__To do__:
From the records below, transcribe only the lines running from the one with "by_cases he : d.items.isEmpty <;> simp only" through the one with "-- main invariant: running". Keep both of those end lines.
━━━ Information provided
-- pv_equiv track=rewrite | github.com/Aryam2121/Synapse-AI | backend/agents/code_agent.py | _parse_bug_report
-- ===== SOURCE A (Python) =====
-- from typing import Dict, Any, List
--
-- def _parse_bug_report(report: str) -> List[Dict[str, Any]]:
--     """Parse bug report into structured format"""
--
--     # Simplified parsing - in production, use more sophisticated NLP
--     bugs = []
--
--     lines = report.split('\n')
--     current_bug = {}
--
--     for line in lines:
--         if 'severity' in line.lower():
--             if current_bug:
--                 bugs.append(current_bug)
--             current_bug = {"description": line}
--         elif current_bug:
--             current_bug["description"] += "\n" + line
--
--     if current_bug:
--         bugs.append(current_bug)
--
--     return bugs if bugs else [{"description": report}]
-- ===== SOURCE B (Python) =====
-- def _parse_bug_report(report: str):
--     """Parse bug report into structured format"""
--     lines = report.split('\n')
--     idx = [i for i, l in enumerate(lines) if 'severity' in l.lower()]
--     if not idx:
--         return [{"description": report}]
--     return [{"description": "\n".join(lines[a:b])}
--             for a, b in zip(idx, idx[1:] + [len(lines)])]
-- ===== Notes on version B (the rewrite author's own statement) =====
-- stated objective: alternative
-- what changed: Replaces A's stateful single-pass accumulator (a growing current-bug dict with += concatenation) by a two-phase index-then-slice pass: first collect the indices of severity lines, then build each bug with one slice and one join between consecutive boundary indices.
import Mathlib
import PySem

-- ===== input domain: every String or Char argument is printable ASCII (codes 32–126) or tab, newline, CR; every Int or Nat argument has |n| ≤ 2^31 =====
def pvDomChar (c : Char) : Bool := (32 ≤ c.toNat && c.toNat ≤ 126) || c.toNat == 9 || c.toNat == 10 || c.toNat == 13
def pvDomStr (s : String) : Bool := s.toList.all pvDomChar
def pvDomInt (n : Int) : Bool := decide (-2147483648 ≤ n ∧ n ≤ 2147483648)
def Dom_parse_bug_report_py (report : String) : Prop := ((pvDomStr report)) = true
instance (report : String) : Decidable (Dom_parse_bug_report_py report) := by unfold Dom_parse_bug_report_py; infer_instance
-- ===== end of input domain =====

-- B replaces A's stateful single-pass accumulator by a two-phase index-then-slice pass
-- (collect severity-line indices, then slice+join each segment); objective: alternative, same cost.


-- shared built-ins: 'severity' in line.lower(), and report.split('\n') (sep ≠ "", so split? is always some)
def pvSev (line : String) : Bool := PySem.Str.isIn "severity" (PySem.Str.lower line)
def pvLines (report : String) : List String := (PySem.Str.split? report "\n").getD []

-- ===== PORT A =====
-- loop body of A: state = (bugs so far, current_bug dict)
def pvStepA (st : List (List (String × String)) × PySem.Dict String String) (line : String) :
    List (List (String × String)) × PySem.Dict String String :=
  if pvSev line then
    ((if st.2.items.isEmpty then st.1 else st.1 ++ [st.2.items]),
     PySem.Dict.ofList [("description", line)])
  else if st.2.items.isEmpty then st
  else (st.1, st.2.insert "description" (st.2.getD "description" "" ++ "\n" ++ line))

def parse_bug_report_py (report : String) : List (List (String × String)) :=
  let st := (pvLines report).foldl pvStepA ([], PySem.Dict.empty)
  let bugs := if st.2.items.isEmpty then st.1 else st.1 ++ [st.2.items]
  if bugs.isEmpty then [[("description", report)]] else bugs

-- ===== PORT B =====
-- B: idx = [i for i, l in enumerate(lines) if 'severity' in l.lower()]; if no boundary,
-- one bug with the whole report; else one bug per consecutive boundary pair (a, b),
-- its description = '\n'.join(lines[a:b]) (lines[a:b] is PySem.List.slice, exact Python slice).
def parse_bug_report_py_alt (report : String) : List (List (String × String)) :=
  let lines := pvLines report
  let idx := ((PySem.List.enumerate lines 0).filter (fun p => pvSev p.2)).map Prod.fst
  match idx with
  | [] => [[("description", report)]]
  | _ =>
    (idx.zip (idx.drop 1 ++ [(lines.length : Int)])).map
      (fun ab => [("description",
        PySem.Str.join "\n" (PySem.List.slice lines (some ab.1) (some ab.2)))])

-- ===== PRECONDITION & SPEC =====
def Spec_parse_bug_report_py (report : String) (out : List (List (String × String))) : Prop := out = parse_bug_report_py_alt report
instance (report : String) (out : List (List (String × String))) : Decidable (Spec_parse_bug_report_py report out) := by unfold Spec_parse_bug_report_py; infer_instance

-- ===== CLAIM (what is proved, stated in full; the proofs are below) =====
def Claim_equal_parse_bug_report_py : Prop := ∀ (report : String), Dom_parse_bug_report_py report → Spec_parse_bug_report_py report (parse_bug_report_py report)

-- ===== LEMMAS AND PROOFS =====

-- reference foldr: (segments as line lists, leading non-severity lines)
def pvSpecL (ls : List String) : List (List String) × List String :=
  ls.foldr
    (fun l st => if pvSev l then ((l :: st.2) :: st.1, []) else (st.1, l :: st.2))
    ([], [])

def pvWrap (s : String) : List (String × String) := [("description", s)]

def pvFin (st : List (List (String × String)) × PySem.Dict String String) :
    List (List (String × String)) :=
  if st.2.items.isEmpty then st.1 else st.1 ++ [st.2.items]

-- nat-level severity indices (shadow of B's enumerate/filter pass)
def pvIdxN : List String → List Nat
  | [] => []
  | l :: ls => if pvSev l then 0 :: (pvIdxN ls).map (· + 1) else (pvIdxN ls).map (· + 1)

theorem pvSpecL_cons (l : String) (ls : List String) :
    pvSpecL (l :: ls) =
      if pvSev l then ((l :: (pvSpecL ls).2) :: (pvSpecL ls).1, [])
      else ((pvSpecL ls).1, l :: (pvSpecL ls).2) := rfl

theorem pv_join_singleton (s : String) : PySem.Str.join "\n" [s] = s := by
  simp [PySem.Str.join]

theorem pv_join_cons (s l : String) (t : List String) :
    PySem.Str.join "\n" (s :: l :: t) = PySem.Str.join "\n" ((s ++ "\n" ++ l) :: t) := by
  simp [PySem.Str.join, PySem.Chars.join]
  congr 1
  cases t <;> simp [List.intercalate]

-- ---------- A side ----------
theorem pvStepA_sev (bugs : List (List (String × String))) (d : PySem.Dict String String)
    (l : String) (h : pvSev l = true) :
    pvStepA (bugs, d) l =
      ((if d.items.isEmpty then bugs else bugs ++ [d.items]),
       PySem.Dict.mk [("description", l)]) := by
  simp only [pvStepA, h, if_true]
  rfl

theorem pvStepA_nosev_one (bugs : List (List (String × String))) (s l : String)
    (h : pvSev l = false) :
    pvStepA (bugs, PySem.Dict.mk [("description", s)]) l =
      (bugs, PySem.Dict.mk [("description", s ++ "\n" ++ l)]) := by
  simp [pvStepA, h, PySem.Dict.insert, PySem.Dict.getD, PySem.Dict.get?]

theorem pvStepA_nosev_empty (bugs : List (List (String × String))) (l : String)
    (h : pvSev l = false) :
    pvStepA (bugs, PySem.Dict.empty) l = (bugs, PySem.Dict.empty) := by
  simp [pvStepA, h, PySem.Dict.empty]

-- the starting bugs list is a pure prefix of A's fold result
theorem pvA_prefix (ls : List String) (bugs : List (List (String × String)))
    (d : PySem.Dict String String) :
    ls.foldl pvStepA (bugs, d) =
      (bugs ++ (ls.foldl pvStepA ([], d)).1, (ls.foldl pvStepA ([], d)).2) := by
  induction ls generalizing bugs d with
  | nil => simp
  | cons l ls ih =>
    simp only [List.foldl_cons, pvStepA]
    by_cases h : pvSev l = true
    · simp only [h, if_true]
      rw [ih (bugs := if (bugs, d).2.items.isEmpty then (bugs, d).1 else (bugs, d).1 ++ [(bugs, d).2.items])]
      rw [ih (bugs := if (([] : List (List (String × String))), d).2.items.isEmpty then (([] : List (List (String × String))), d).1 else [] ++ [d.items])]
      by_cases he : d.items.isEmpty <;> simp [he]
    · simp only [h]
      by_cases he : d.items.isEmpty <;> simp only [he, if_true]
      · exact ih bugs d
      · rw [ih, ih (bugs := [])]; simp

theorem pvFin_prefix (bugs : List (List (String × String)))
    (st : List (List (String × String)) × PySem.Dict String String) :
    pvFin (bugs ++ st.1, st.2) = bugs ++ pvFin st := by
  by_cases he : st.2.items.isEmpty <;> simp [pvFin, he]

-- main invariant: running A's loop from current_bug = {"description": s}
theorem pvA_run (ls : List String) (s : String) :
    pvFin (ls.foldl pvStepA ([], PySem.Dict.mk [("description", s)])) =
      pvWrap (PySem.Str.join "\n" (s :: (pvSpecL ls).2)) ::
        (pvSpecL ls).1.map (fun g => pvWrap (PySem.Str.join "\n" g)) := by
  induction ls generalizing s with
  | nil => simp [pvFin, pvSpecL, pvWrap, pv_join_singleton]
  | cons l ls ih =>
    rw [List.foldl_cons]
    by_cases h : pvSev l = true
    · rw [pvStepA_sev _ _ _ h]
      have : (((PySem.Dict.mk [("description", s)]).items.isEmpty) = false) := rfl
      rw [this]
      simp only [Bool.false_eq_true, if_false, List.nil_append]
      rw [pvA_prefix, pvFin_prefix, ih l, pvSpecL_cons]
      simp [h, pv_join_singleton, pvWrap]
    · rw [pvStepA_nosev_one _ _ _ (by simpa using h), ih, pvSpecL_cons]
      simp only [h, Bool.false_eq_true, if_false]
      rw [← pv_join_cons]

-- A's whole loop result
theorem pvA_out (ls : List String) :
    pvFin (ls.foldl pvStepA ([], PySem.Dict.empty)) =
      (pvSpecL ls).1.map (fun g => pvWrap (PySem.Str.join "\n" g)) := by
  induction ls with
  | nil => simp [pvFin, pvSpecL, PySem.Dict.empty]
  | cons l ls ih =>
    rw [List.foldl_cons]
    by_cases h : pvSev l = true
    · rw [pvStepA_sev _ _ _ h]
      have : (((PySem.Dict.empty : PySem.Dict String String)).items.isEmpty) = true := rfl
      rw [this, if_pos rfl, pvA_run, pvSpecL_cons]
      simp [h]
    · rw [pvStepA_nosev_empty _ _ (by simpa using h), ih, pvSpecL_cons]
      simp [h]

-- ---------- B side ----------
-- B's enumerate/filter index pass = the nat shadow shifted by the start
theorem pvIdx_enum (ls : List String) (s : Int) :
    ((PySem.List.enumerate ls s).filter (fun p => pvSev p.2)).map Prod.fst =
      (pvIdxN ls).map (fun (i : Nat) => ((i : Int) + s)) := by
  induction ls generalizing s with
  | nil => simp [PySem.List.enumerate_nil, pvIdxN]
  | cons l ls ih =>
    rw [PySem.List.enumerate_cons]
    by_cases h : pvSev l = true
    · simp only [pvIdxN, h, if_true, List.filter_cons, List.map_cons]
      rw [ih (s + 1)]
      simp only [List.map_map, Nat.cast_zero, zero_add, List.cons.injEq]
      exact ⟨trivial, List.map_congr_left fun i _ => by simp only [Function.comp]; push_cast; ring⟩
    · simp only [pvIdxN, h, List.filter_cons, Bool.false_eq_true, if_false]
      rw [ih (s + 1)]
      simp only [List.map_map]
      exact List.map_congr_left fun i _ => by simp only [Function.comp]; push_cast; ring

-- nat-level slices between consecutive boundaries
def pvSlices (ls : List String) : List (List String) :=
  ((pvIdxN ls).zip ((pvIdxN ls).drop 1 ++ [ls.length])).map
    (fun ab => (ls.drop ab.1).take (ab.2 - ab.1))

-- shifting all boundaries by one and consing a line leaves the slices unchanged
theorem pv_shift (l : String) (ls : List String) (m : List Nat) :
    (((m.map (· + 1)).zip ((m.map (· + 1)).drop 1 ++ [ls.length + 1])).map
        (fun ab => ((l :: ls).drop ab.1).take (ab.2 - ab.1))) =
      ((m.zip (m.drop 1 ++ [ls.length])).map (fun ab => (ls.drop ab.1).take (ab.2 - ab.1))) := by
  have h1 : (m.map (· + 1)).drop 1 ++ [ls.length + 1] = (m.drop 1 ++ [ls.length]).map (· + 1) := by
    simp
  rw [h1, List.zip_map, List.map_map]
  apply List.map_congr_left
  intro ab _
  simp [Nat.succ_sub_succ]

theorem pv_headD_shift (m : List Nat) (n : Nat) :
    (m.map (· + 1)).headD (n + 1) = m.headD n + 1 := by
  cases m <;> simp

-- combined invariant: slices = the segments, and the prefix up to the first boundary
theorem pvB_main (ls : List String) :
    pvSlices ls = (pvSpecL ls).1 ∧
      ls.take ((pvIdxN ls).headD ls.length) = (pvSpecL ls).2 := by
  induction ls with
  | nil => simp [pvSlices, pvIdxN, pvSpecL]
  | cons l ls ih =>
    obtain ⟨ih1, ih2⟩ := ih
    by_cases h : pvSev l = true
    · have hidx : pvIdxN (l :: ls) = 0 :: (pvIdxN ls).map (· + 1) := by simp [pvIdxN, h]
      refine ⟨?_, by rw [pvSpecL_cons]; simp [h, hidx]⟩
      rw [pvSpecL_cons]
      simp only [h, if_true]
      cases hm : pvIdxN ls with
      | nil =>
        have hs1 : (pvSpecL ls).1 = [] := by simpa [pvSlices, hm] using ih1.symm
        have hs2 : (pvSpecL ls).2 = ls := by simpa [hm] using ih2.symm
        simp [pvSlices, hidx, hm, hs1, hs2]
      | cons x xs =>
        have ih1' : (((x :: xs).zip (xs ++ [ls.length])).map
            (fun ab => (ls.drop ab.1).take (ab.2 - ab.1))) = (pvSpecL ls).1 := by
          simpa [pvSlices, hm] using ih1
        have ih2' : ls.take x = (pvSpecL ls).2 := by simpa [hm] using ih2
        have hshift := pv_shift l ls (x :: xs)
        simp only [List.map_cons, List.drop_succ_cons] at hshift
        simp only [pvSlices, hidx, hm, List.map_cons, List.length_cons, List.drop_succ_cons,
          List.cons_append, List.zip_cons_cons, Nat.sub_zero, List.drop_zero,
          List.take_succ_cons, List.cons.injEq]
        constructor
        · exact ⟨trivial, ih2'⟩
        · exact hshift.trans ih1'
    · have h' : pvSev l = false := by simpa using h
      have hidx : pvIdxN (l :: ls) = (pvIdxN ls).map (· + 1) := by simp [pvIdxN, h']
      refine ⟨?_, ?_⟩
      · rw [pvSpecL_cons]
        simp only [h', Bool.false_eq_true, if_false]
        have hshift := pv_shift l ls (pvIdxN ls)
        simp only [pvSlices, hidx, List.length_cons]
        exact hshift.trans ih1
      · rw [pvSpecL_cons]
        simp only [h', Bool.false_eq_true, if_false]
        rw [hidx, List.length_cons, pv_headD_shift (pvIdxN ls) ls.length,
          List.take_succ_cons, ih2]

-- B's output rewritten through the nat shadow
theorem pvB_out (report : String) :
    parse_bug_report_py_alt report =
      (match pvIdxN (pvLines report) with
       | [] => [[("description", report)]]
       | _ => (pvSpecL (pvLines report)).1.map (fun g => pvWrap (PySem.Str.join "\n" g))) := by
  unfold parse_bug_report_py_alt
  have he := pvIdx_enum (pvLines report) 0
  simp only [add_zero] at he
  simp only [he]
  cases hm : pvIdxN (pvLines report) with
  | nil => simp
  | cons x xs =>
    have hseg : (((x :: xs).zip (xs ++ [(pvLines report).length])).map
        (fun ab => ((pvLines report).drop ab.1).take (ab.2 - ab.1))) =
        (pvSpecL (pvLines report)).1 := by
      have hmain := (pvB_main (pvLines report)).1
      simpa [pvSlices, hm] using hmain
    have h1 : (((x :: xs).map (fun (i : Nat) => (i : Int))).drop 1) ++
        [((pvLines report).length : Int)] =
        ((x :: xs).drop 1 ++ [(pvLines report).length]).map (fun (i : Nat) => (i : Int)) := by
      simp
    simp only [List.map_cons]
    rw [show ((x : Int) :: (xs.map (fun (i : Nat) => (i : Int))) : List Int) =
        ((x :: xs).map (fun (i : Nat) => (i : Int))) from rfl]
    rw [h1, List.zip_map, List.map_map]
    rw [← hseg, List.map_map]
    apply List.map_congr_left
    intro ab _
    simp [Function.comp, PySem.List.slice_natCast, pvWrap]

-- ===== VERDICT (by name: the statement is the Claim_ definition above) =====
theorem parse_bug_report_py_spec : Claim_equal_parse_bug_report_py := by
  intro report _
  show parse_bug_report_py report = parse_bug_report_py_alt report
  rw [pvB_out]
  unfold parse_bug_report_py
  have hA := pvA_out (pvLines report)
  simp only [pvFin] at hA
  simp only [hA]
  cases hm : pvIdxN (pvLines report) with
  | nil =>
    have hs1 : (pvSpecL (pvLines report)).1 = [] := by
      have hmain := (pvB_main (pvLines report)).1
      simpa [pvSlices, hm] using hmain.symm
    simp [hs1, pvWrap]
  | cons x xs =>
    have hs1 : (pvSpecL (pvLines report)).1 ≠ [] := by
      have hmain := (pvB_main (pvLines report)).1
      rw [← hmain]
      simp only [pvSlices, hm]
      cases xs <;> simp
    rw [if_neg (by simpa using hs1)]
━━━━━━
__Written response__:
      by_cases he : d.items.isEmpty <;> simp only [he, if_true]
      · exact ih bugs d
      · rw [ih, ih (bugs := [])]; simp

theorem pvFin_prefix (bugs : List (List (String × String)))
    (st : List (List (String × String)) × PySem.Dict String String) :
    pvFin (bugs ++ st.1, st.2) = bugs ++ pvFin st := by
  by_cases he : st.2.items.isEmpty <;> simp [pvFin, he]

-- main invariant: running A's loop from current_bug = {"description": s}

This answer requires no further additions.